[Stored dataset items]
--------
-- the per-split-point equality
lemma pvMidStep (cookie : List Int) (m : Nat) (hm : m + 2 ≤ cookie.length) (a : Int) :
    ((PySem.List.pyRange ((m : Int) + 1) (cookie.length : Int)).foldl
      (fun (st : Int × Int) right =>
        let rs := st.2 + PySem.List.pyGetD cookie right 0
        (if (((PySem.List.pyRange (m : Int) (-1) (-1)).foldl
            (fun (st : PySem.Dict Int Bool × Int) left =>
              let ls := st.2 + PySem.List.pyGetD cookie left 0
              (st.1.insert ls true, ls))
            (PySem.Dict.empty, 0)).1.contains rs) then max st.1 rs else st.1, rs))
      (a, 0)).1
    = (match maxCommonIdx (PySem.List.sorted (pvLvals cookie m 0) (fun y => y) true)
             (PySem.List.sorted (pvRvals cookie m) (fun y => y) true) 0 0 with
       | some mm => if mm > a then mm else a
       | none => a) := by
  have hm1 : m < cookie.length := by omega
  have hcont := pvLeftLoop cookie m hm1 PySem.Dict.empty 0
  simp only [PySem.Dict.contains_empty, Bool.false_eq_true, false_or] at hcont
  have hcast : ((m : Int) + 1) = ((m + 1 : Nat) : Int) := by push_cast; ring
  rw [hcast, pvRightLoop cookie _ (cookie.length - (m + 1)) (m + 1) rfl a 0]
  have hcong := PySem.List.foldl_congr_mem
    ((List.range (cookie.length - (m + 1))).map
      (fun k => 0 + (pvP cookie (m + 1 + 1 + k) - pvP cookie (m + 1))))
    (fun acc v => if (((PySem.List.pyRange (m : Int) (-1) (-1)).foldl
        (fun (st : PySem.Dict Int Bool × Int) left =>
          let ls := st.2 + PySem.List.pyGetD cookie left 0
          (st.1.insert ls true, ls))
        (PySem.Dict.empty, 0)).1.contains v) then max acc v else acc)
    (fun acc v => if v ∈ pvLvals cookie m 0 then max acc v else acc)
    a
    (by
      intro acc x _
      dsimp only
      by_cases h : x ∈ pvLvals cookie m 0
      · rw [if_pos ((hcont x).mpr h), if_pos h]
      · rw [if_neg (fun hc => h ((hcont x).mp hc)), if_neg h])
  rw [hcong]
  rw [PySem.List.foldl_ite_eq_foldl_filter]
  have hlist : (List.range (cookie.length - (m + 1))).map
      (fun k => 0 + (pvP cookie (m + 1 + 1 + k) - pvP cookie (m + 1))) = pvRvals cookie m := by
    unfold pvRvals
    have hn : cookie.length - (m + 1) = cookie.length - m - 1 := by omega
    rw [hn]
    apply List.map_congr_left
    intro k _
    have hidx : m + 1 + 1 + k = m + 2 + k := by omega
    rw [hidx]
    ring
  rw [hlist]
  exact pvFoldFilterMax (pvLvals cookie m 0) (pvRvals cookie m) a

-- ===== VERDICT (by name: the statement is the Claim_ definition above) =====
theorem solution_spec : Claim_equal_solution := by
  intro cookie _
  show solution cookie = solution_alt cookie
  unfold solution solution_alt
  dsimp only
  rw [pvPrefixFold]
  apply PySem.List.foldl_congr_mem
  intro acc mid hmid
  obtain ⟨h0, h1⟩ := PySem.List.mem_pyRange_one.mp hmid
  have hmid_eq : mid = ((mid.toNat : Nat) : Int) := (Int.toNat_of_nonneg h0).symm
  rw [hmid_eq]
  set m : Nat := mid.toNat with hmdef
  have hm2 : m + 2 ≤ cookie.length := by omega
  rw [pvMidStep cookie m hm2 acc]
  have hL : (PySem.List.pyRange 0 ((m : Int) + 1)).map
      (fun l => PySem.List.pyGetD ((List.range (cookie.length + 1)).map (fun k => pvP cookie k)) ((m : Int) + 1) 0
        - PySem.List.pyGetD ((List.range (cookie.length + 1)).map (fun k => pvP cookie k)) l 0)
      = pvLvals cookie m 0 := by
    have hc1 : ((m : Int) + 1) = ((m + 1 : Nat) : Int) := by push_cast; ring
    rw [hc1, PySem.List.pyRange_zero_natCast, List.map_map]
    unfold pvLvals
    apply List.map_congr_left
    intro l hl
    have hl' : l < m + 1 := List.mem_range.mp hl
    simp only [Function.comp_apply]
    rw [pvPrefixGet cookie (m + 1) (by omega), pvPrefixGet cookie l (by omega)]
    ring
  have hR : (PySem.List.pyRange ((m : Int) + 2) ((cookie.length : Int) + 1)).map
      (fun r => PySem.List.pyGetD ((List.range (cookie.length + 1)).map (fun k => pvP cookie k)) r 0
        - PySem.List.pyGetD ((List.range (cookie.length + 1)).map (fun k => pvP cookie k)) ((m : Int) + 1) 0)
      = pvRvals cookie m := by
    rw [PySem.List.pyRange_of_pos ((m : Int) + 2) ((cookie.length : Int) + 1) Int.one_pos, List.map_map]
    have hif : ((m : Int) + 2 < (cookie.length : Int) + 1) := by omega
    rw [if_pos hif]
    have hcnt : ((((cookie.length : Int) + 1) - ((m : Int) + 2) + 1 - 1) / 1).toNat
        = cookie.length - m - 1 := by omega
    rw [hcnt]
    unfold pvRvals
    apply List.map_congr_left
    intro k hk
    have hk' : k < cookie.length - m - 1 := List.mem_range.mp hk
    simp only [Function.comp_apply]
    have hc2 : ((m : Int) + 2 + 1 * (k : Int)) = ((m + 2 + k : Nat) : Int) := by push_cast; ring
    have hc3 : ((m : Int) + 1) = ((m + 1 : Nat) : Int) := by push_cast; ring
    rw [hc2, hc3, pvPrefixGet cookie (m + 2 + k) (by omega), pvPrefixGet cookie (m + 1) (by omega)]
  rw [hL, hR]
-- pv_equiv track=rewrite | github.com/Astro-Engine/Astro_Engine_ORGNL | astro_engine/engine/yogas/RareYogas.py | is_planet_functionally_benefic
-- ===== SOURCE A (Python) =====
-- signs = ['Aries', 'Taurus', 'Gemini', 'Cancer', 'Leo', 'Virgo',
--          'Libra', 'Scorpio', 'Sagittarius', 'Capricorn', 'Aquarius', 'Pisces']
--
-- sign_rulers = {
--     'Aries': 'Mars', 'Taurus': 'Venus', 'Gemini': 'Mercury', 'Cancer': 'Moon',
--     'Leo': 'Sun', 'Virgo': 'Mercury', 'Libra': 'Venus', 'Scorpio': 'Mars',
--     'Sagittarius': 'Jupiter', 'Capricorn': 'Saturn', 'Aquarius': 'Saturn', 'Pisces': 'Jupiter'
-- }
--
-- natural_benefics = ['Moon', 'Mercury', 'Jupiter', 'Venus']
--
-- def get_house_lord(house_number, asc_sign_index):
--     """Get the ruling planet of a house based on Whole Sign system."""
--     house_sign_index = (asc_sign_index + house_number - 1) % 12
--     house_sign = signs[house_sign_index]
--     return sign_rulers[house_sign]
--
-- def is_planet_functionally_benefic(planet, asc_sign_index):
--     """Check if planet is functionally benefic for given ascendant."""
--     ruled_houses = []
--     for house_num in range(1, 13):
--         house_lord = get_house_lord(house_num, asc_sign_index)
--         if house_lord == planet:
--             ruled_houses.append(house_num)
--
--     trikona_lord = any(house in [1, 5, 9] for house in ruled_houses)
--     dusthana_lord = any(house in [6, 8, 12] for house in ruled_houses)
--     kendra_lord = any(house in [4, 7, 10] for house in ruled_houses)
--
--     if trikona_lord and not dusthana_lord:
--         return True
--     elif dusthana_lord:
--         return False
--     elif planet in natural_benefics and not kendra_lord:
--         return True
--     else:
--         return False
-- ===== SOURCE B (Python) =====
-- # B: no scan over houses or signs at all — a constant inverse-rulership table maps the
-- # planet directly to the (at most two) zodiac sign indices it rules; each is converted
-- # to a whole-sign house number by (i - asc) % 12 + 1 and the same category tests decide.
-- RULED_SIGN_INDICES = {
--     'Mars': [0, 7], 'Venus': [1, 6], 'Mercury': [2, 5], 'Moon': [3],
--     'Sun': [4], 'Jupiter': [8, 11], 'Saturn': [9, 10],
-- }
--
-- NATURAL_BENEFICS = ('Moon', 'Mercury', 'Jupiter', 'Venus')
--
-- def is_planet_functionally_benefic(planet, asc_sign_index):
--     """Check if planet is functionally benefic for given ascendant."""
--     houses = [(i - asc_sign_index) % 12 + 1
--               for i in RULED_SIGN_INDICES.get(planet, [])]
--     if any(h in (6, 8, 12) for h in houses):
--         return False
--     if any(h in (1, 5, 9) for h in houses):
--         return True
--     return planet in NATURAL_BENEFICS and all(h not in (4, 7, 10) for h in houses)
-- ===== Notes on version B (the rewrite author's own statement) =====
-- stated objective: alternative
-- what changed: B removes the 12-house scan entirely: a constant inverse-rulership table maps the planet straight to the at-most-two sign indices it rules, each converted to a house via (i - asc) % 12 + 1, with the decision tree reordered (dusthana first, then trikona, then the benefic/kendra check).
import Mathlib
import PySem

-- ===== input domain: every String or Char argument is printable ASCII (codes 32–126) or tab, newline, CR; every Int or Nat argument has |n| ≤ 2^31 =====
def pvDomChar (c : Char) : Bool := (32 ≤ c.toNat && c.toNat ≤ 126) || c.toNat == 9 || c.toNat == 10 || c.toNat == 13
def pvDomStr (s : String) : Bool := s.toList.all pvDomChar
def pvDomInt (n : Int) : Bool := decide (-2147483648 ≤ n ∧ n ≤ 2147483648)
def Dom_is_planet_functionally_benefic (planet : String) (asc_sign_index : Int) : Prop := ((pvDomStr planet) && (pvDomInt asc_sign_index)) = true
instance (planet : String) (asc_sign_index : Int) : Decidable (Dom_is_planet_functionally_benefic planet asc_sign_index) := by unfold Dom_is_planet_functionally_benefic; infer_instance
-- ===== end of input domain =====

-- B replaces A's 12-house scan by a constant inverse-rulership table: the planet is looked up
-- directly to the (at most two) sign indices it rules, each converted to a house number by
-- (i - asc) % 12 + 1; same category tests, decision tree reordered (dusthana first).

-- ===== PORT A =====
def pvSigns : List String :=
  ["Aries", "Taurus", "Gemini", "Cancer", "Leo", "Virgo",
   "Libra", "Scorpio", "Sagittarius", "Capricorn", "Aquarius", "Pisces"]

def pvSignRulers : PySem.Dict String String := PySem.Dict.ofList
  [("Aries", "Mars"), ("Taurus", "Venus"), ("Gemini", "Mercury"), ("Cancer", "Moon"),
   ("Leo", "Sun"), ("Virgo", "Mercury"), ("Libra", "Venus"), ("Scorpio", "Mars"),
   ("Sagittarius", "Jupiter"), ("Capricorn", "Saturn"), ("Aquarius", "Saturn"), ("Pisces", "Jupiter")]

def pvNaturalBenefics : List String := ["Moon", "Mercury", "Jupiter", "Venus"]

def get_house_lord (house_number : Int) (asc_sign_index : Int) : String :=
  let house_sign_index := PySem.Int.mod (asc_sign_index + house_number - 1) 12
  -- index is always in [0,12) and the key always present, so the defaults are never taken: exact
  let house_sign := (PySem.List.pyGet? pvSigns house_sign_index).getD ""
  (PySem.Dict.get? pvSignRulers house_sign).getD ""

def is_planet_functionally_benefic (planet : String) (asc_sign_index : Int) : Bool :=
  let ruled_houses := (PySem.List.pyRange 1 13 1).foldl
    (fun acc house_num =>
      if get_house_lord house_num asc_sign_index == planet then acc ++ [house_num] else acc)
    ([] : List Int)
  let trikona_lord := ruled_houses.any (fun h => [(1 : Int), 5, 9].contains h)
  let dusthana_lord := ruled_houses.any (fun h => [(6 : Int), 8, 12].contains h)
  let kendra_lord := ruled_houses.any (fun h => [(4 : Int), 7, 10].contains h)
  if trikona_lord && !dusthana_lord then true
  else if dusthana_lord then false
  else if pvNaturalBenefics.contains planet && !kendra_lord then true
  else false

-- ===== PORT B =====
def pvRuledSignIndices : PySem.Dict String (List Int) := PySem.Dict.ofList
  [("Mars", [0, 7]), ("Venus", [1, 6]), ("Mercury", [2, 5]), ("Moon", [3]),
   ("Sun", [4]), ("Jupiter", [8, 11]), ("Saturn", [9, 10])]

def pvNaturalBeneficsB : List String := ["Moon", "Mercury", "Jupiter", "Venus"]

def is_planet_functionally_benefic_alt (planet : String) (asc_sign_index : Int) : Bool :=
  let houses := ((PySem.Dict.get? pvRuledSignIndices planet).getD []).map
    (fun i => PySem.Int.mod (i - asc_sign_index) 12 + 1)
  if houses.any (fun h => [(6 : Int), 8, 12].contains h) then false
  else if houses.any (fun h => [(1 : Int), 5, 9].contains h) then true
  else pvNaturalBeneficsB.contains planet && houses.all (fun h => !([(4 : Int), 7, 10].contains h))

-- ===== PRECONDITION & SPEC =====
def Spec_is_planet_functionally_benefic (planet : String) (asc_sign_index : Int) (out : Bool) : Prop := out = is_planet_functionally_benefic_alt planet asc_sign_index
instance (planet : String) (asc_sign_index : Int) (out : Bool) : Decidable (Spec_is_planet_functionally_benefic planet asc_sign_index out) := by unfold Spec_is_planet_functionally_benefic; infer_instance

-- ===== CLAIM (what is proved, stated in full; the proofs are below) =====
def Claim_equal_is_planet_functionally_benefic : Prop := ∀ (planet : String) (asc_sign_index : Int), Dom_is_planet_functionally_benefic planet asc_sign_index → Spec_is_planet_functionally_benefic planet asc_sign_index (is_planet_functionally_benefic planet asc_sign_index)

-- ===== LEMMAS AND PROOFS =====

lemma ghl_congr {a b : Int} (hab : PySem.Int.mod a 12 = PySem.Int.mod b 12) (h : Int) :
    get_house_lord h a = get_house_lord h b := by
  unfold get_house_lord
  have : PySem.Int.mod (a + h - 1) 12 = PySem.Int.mod (b + h - 1) 12 := by
    have h12 : (0 : Int) < 12 := by norm_num
    simp only [PySem.Int.mod_eq_emod_of_pos h12] at hab ⊢
    omega
  rw [this]

lemma bmod_congr {a b : Int} (hab : PySem.Int.mod a 12 = PySem.Int.mod b 12) (s : Int) :
    PySem.Int.mod (s - a) 12 = PySem.Int.mod (s - b) 12 := by
  have h12 : (0 : Int) < 12 := by norm_num
  simp only [PySem.Int.mod_eq_emod_of_pos h12] at hab ⊢
  omega

lemma A_congr (p : String) {a b : Int} (hab : PySem.Int.mod a 12 = PySem.Int.mod b 12) :
    is_planet_functionally_benefic p a = is_planet_functionally_benefic p b := by
  unfold is_planet_functionally_benefic
  simp only [ghl_congr hab]

lemma B_congr (p : String) {a b : Int} (hab : PySem.Int.mod a 12 = PySem.Int.mod b 12) :
    is_planet_functionally_benefic_alt p a = is_planet_functionally_benefic_alt p b := by
  unfold is_planet_functionally_benefic_alt
  simp only [bmod_congr hab]

lemma pclass (p : String) :
    p = "Mars" ∨ p = "Venus" ∨ p = "Mercury" ∨ p = "Moon" ∨ p = "Sun" ∨ p = "Jupiter" ∨ p = "Saturn" ∨
    (p ≠ "Mars" ∧ p ≠ "Venus" ∧ p ≠ "Mercury" ∧ p ≠ "Moon" ∧ p ≠ "Sun" ∧ p ≠ "Jupiter" ∧ p ≠ "Saturn") := by
  by_cases h1 : p = "Mars" <;> by_cases h2 : p = "Venus" <;> by_cases h3 : p = "Mercury" <;>
    by_cases h4 : p = "Moon" <;> by_cases h5 : p = "Sun" <;> by_cases h6 : p = "Jupiter" <;>
    by_cases h7 : p = "Saturn" <;> tauto

lemma ghl_mem (h asc : Int) :
    get_house_lord h asc ∈ (["Mars", "Venus", "Mercury", "Moon", "Sun", "Jupiter", "Saturn"] : List String) := by
  unfold get_house_lord
  have h12 : (0 : Int) < 12 := by norm_num
  have h0 := PySem.Int.mod_nonneg (asc + h - 1) h12
  have h1 := PySem.Int.mod_lt (asc + h - 1) h12
  set i := PySem.Int.mod (asc + h - 1) 12 with hi
  clear_value i
  interval_cases i <;> decide

lemma A_false (planet : String) (asc : Int)
    (n1 : planet ≠ "Mars") (n2 : planet ≠ "Venus") (n3 : planet ≠ "Mercury") (n4 : planet ≠ "Moon")
    (n5 : planet ≠ "Sun") (n6 : planet ≠ "Jupiter") (n7 : planet ≠ "Saturn") :
    is_planet_functionally_benefic planet asc = false := by
  unfold is_planet_functionally_benefic
  have hc : ∀ hn : Int, (get_house_lord hn asc == planet) = false := by
    intro hn
    have hm := ghl_mem hn asc
    apply beq_eq_false_iff_ne.mpr
    simp only [List.mem_cons, List.not_mem_nil, or_false] at hm
    rcases hm with e|e|e|e|e|e|e <;> rw [e] <;> exact fun q => absurd q.symm (by assumption)
  rw [PySem.List.foldl_append_if_eq_filter]
  simp [hc, pvNaturalBenefics, n2, n3, n4, n6]

lemma B_false (planet : String) (asc : Int)
    (n2 : planet ≠ "Venus") (n3 : planet ≠ "Mercury") (n4 : planet ≠ "Moon") (n6 : planet ≠ "Jupiter")
    (hnone : PySem.Dict.get? pvRuledSignIndices planet = none) :
    is_planet_functionally_benefic_alt planet asc = false := by
  unfold is_planet_functionally_benefic_alt
  rw [hnone]
  simp [pvNaturalBeneficsB, n2, n3, n4, n6]

lemma ruled_none (planet : String)
    (n1 : planet ≠ "Mars") (n2 : planet ≠ "Venus") (n3 : planet ≠ "Mercury") (n4 : planet ≠ "Moon")
    (n5 : planet ≠ "Sun") (n6 : planet ≠ "Jupiter") (n7 : planet ≠ "Saturn") :
    PySem.Dict.get? pvRuledSignIndices planet = none := by
  have b1 : ("Mars" == planet) = false := beq_eq_false_iff_ne.mpr fun q => n1 q.symm
  have b2 : ("Venus" == planet) = false := beq_eq_false_iff_ne.mpr fun q => n2 q.symm
  have b3 : ("Mercury" == planet) = false := beq_eq_false_iff_ne.mpr fun q => n3 q.symm
  have b4 : ("Moon" == planet) = false := beq_eq_false_iff_ne.mpr fun q => n4 q.symm
  have b5 : ("Sun" == planet) = false := beq_eq_false_iff_ne.mpr fun q => n5 q.symm
  have b6 : ("Jupiter" == planet) = false := beq_eq_false_iff_ne.mpr fun q => n6 q.symm
  have b7 : ("Saturn" == planet) = false := beq_eq_false_iff_ne.mpr fun q => n7 q.symm
  have hmk : pvRuledSignIndices = PySem.Dict.mk
      [("Mars", [0, 7]), ("Venus", [1, 6]), ("Mercury", [2, 5]), ("Moon", [3]),
       ("Sun", [4]), ("Jupiter", [8, 11]), ("Saturn", [9, 10])] := by decide
  rw [hmk]
  simp [PySem.Dict.get?_mk_cons, b1, b2, b3, b4, b5, b6, b7, PySem.Dict.get?]

-- ===== VERDICT (by name: the statement is the Claim_ definition above) =====
theorem is_planet_functionally_benefic_spec : Claim_equal_is_planet_functionally_benefic := by
  intro planet asc _
  unfold Spec_is_planet_functionally_benefic
  have h12 : (0 : Int) < 12 := by norm_num
  have hid : PySem.Int.mod asc 12 = PySem.Int.mod (PySem.Int.mod asc 12) 12 := by
    simp only [PySem.Int.mod_eq_emod_of_pos h12]
    omega
  have hm0 : 0 ≤ PySem.Int.mod asc 12 := PySem.Int.mod_nonneg asc h12
  have hm1 : PySem.Int.mod asc 12 < 12 := PySem.Int.mod_lt asc h12
  rcases pclass planet with h|h|h|h|h|h|h|h
  all_goals first
    | (obtain ⟨n1, n2, n3, n4, n5, n6, n7⟩ := h
       exact (A_false planet asc n1 n2 n3 n4 n5 n6 n7).trans
         (B_false planet asc n2 n3 n4 n6 (ruled_none planet n1 n2 n3 n4 n5 n6 n7)).symm)
    | (subst h
       rw [A_congr _ hid, B_congr _ hid]
       set m := PySem.Int.mod asc 12 with hm
       clear_value m
       interval_cases m <;> decide)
--------
● **About this task**:
Please return a copy of each line in the entries that has the string "pvDomInt".

● **Solved exercise**:
def pvDomInt (n : Int) : Bool := decide (-2147483648 ≤ n ∧ n ≤ 2147483648)
def Dom_is_planet_functionally_benefic (planet : String) (asc_sign_index : Int) : Prop := ((pvDomStr planet) && (pvDomInt asc_sign_index)) = true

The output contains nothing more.